**** Extracted records ****

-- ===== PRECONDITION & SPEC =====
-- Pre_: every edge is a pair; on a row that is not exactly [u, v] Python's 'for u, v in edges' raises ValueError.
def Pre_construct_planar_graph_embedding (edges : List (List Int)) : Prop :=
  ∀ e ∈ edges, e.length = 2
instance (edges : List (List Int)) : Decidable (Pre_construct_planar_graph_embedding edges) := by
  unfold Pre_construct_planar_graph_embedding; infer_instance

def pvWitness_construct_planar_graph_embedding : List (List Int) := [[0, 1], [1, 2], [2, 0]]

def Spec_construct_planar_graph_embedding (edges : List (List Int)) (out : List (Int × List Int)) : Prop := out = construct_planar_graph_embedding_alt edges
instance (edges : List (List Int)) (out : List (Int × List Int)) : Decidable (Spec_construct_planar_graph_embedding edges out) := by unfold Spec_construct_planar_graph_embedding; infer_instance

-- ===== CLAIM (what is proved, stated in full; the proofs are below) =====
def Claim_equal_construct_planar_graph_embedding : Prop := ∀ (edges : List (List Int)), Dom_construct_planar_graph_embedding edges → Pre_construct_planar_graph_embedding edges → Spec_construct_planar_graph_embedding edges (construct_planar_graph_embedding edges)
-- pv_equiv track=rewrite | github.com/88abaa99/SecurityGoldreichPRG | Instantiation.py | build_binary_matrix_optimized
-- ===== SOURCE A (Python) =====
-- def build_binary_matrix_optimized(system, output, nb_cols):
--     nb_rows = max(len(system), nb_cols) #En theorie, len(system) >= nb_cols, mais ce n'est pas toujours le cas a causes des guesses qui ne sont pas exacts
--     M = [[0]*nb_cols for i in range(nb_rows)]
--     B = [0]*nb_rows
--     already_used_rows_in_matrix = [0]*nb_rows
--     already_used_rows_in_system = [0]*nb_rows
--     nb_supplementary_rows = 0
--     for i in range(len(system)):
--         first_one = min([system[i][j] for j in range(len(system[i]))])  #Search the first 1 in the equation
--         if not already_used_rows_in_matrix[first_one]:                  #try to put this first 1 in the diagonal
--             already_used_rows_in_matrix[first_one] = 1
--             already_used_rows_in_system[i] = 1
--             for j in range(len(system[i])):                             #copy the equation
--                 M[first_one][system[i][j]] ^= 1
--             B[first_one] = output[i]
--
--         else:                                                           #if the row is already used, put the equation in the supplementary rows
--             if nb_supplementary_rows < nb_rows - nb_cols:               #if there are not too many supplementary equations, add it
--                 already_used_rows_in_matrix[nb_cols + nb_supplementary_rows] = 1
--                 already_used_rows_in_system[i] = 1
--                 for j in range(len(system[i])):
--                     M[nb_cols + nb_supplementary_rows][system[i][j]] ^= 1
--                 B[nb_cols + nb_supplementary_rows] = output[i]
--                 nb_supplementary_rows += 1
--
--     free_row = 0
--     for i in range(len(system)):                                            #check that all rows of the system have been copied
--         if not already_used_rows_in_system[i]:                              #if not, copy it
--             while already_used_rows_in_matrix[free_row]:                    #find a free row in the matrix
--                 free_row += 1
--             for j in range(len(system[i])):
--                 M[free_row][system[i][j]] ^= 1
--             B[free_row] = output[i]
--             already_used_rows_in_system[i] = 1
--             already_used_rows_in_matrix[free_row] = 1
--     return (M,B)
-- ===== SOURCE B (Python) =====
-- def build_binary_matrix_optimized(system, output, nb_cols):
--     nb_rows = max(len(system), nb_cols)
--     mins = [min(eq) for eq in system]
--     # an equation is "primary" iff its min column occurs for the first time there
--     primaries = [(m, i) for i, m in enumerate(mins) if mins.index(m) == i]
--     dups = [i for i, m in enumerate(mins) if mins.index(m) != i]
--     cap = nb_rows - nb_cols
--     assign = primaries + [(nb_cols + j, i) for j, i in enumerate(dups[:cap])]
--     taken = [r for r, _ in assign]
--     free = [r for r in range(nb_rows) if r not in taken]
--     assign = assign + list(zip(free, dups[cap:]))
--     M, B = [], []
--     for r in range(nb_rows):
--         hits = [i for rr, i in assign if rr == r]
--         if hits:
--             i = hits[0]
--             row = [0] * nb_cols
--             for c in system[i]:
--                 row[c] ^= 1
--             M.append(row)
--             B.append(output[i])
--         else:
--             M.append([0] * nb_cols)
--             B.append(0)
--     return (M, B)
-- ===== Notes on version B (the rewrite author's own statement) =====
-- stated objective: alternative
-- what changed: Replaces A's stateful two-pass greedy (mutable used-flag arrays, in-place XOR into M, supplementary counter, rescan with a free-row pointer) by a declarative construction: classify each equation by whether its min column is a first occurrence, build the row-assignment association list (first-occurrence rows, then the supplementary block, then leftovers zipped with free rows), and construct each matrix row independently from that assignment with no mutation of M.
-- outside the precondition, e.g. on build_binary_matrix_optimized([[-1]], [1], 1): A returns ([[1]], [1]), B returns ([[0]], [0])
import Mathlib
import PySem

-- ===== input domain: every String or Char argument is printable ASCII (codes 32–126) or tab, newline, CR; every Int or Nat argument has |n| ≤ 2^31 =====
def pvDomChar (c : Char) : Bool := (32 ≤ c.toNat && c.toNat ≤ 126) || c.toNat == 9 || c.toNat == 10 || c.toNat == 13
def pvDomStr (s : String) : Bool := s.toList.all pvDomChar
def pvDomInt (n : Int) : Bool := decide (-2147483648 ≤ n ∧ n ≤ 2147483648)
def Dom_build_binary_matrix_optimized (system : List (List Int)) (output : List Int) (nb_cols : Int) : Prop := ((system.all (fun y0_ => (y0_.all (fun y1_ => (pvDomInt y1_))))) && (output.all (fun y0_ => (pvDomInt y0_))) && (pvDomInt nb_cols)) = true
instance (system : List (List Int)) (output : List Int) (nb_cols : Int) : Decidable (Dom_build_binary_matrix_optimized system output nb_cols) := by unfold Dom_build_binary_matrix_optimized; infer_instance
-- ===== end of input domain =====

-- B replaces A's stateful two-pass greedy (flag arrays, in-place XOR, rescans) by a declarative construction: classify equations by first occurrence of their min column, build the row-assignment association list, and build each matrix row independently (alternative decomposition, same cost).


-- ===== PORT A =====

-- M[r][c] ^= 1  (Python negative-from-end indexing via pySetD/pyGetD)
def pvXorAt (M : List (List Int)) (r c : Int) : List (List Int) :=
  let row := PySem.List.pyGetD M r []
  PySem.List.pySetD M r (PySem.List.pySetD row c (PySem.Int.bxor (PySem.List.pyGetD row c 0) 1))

****
**** Extracted records ****

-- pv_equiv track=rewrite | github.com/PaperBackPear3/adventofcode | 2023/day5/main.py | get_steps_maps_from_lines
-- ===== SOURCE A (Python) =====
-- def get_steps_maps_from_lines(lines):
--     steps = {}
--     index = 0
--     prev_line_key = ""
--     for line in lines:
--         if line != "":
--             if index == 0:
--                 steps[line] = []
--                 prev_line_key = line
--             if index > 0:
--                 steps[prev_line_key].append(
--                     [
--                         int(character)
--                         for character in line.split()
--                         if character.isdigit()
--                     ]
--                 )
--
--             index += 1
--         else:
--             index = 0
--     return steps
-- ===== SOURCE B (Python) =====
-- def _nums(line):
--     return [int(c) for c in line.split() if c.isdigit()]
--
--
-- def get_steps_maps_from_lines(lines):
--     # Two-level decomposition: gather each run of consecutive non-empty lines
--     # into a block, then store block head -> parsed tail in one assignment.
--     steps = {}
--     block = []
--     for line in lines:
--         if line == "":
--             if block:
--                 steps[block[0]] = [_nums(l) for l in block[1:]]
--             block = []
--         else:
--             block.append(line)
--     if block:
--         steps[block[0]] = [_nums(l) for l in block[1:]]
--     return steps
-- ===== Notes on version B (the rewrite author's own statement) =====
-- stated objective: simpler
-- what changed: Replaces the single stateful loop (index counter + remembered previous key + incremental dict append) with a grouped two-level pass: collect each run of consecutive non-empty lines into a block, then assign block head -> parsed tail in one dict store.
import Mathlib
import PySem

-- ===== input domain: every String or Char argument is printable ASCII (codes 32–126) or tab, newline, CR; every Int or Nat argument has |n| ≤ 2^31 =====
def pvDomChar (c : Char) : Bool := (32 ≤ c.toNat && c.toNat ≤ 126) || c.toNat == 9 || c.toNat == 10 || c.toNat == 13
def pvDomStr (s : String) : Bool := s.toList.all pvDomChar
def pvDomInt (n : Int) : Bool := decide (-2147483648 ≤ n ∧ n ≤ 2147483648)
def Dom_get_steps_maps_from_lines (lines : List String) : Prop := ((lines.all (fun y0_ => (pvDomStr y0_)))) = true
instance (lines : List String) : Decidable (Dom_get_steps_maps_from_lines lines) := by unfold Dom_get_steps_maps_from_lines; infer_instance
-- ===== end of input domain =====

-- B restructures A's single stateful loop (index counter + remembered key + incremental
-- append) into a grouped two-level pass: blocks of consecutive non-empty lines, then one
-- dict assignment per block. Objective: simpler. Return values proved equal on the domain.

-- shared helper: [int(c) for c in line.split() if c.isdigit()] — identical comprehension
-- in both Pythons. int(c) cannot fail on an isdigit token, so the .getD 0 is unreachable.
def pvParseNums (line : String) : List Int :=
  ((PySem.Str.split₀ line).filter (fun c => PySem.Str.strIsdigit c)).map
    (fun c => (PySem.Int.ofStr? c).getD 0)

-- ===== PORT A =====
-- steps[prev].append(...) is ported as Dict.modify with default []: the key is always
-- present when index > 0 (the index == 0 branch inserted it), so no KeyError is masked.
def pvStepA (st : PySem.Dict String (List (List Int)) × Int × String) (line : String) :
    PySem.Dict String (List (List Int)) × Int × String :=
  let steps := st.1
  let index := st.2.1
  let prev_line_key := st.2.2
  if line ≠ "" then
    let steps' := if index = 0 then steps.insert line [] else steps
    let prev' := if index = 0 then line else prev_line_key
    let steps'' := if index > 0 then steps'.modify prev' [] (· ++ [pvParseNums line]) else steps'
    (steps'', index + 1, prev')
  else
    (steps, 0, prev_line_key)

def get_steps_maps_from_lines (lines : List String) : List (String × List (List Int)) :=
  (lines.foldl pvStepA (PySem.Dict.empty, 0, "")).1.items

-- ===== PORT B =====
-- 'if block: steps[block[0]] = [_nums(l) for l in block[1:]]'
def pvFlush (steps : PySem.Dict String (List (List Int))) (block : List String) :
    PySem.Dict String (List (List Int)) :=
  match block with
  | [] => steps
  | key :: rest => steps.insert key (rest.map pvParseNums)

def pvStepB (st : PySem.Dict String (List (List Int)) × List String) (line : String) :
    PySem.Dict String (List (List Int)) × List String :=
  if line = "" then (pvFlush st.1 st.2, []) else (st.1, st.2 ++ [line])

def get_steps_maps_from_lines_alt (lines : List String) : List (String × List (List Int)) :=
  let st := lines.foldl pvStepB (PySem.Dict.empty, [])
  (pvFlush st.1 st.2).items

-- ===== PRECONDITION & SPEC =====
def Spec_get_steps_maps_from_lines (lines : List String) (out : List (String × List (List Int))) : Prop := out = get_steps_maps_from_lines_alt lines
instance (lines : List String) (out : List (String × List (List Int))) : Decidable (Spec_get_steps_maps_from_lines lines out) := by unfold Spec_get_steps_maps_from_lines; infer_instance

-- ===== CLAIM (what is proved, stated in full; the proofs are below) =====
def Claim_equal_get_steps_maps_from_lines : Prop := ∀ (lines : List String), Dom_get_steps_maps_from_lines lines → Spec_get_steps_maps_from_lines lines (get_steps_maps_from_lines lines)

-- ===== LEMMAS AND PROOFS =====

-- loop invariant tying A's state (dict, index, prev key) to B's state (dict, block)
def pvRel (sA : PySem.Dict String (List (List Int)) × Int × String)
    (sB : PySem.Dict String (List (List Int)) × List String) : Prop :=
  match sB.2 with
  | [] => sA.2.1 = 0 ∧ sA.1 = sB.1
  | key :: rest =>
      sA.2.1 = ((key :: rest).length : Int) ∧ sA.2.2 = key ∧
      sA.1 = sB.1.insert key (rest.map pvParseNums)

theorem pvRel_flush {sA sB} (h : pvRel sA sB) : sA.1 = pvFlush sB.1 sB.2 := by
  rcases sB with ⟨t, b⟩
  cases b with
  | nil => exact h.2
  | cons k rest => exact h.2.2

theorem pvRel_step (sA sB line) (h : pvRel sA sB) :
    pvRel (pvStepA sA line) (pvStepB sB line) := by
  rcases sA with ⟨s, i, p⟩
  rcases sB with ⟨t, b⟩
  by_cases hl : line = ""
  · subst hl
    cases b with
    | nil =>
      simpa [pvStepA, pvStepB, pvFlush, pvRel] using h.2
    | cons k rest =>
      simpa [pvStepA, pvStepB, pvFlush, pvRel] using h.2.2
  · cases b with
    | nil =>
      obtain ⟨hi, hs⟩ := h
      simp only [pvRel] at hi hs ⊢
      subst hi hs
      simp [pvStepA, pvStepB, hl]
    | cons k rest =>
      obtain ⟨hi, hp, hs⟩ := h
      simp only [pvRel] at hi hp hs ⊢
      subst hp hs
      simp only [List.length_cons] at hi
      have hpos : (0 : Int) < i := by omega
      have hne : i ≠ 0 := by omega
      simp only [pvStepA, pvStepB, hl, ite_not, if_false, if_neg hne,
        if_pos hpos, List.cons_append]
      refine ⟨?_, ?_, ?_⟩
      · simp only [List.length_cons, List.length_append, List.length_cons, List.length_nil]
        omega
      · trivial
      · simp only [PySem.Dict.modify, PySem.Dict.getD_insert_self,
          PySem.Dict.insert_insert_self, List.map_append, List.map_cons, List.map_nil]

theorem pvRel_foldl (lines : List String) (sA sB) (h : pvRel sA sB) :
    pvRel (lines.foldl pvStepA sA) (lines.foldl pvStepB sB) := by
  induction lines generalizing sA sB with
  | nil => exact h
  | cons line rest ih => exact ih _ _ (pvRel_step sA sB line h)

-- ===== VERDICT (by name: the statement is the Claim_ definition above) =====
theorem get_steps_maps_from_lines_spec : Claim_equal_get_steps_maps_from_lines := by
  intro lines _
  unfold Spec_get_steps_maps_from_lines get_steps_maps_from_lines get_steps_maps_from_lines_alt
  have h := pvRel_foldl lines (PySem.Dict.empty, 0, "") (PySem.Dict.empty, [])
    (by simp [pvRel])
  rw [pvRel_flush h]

****

## What is expected
From the material above, copy exactly the lines between the line holding "the supplementary rows" and the line holding "equations, add it", inclusive, and only those.

## Answer section
--         else:                                                           #if the row is already used, put the equation in the supplementary rows
--             if nb_supplementary_rows < nb_rows - nb_cols:               #if there are not too many supplementary equations, add it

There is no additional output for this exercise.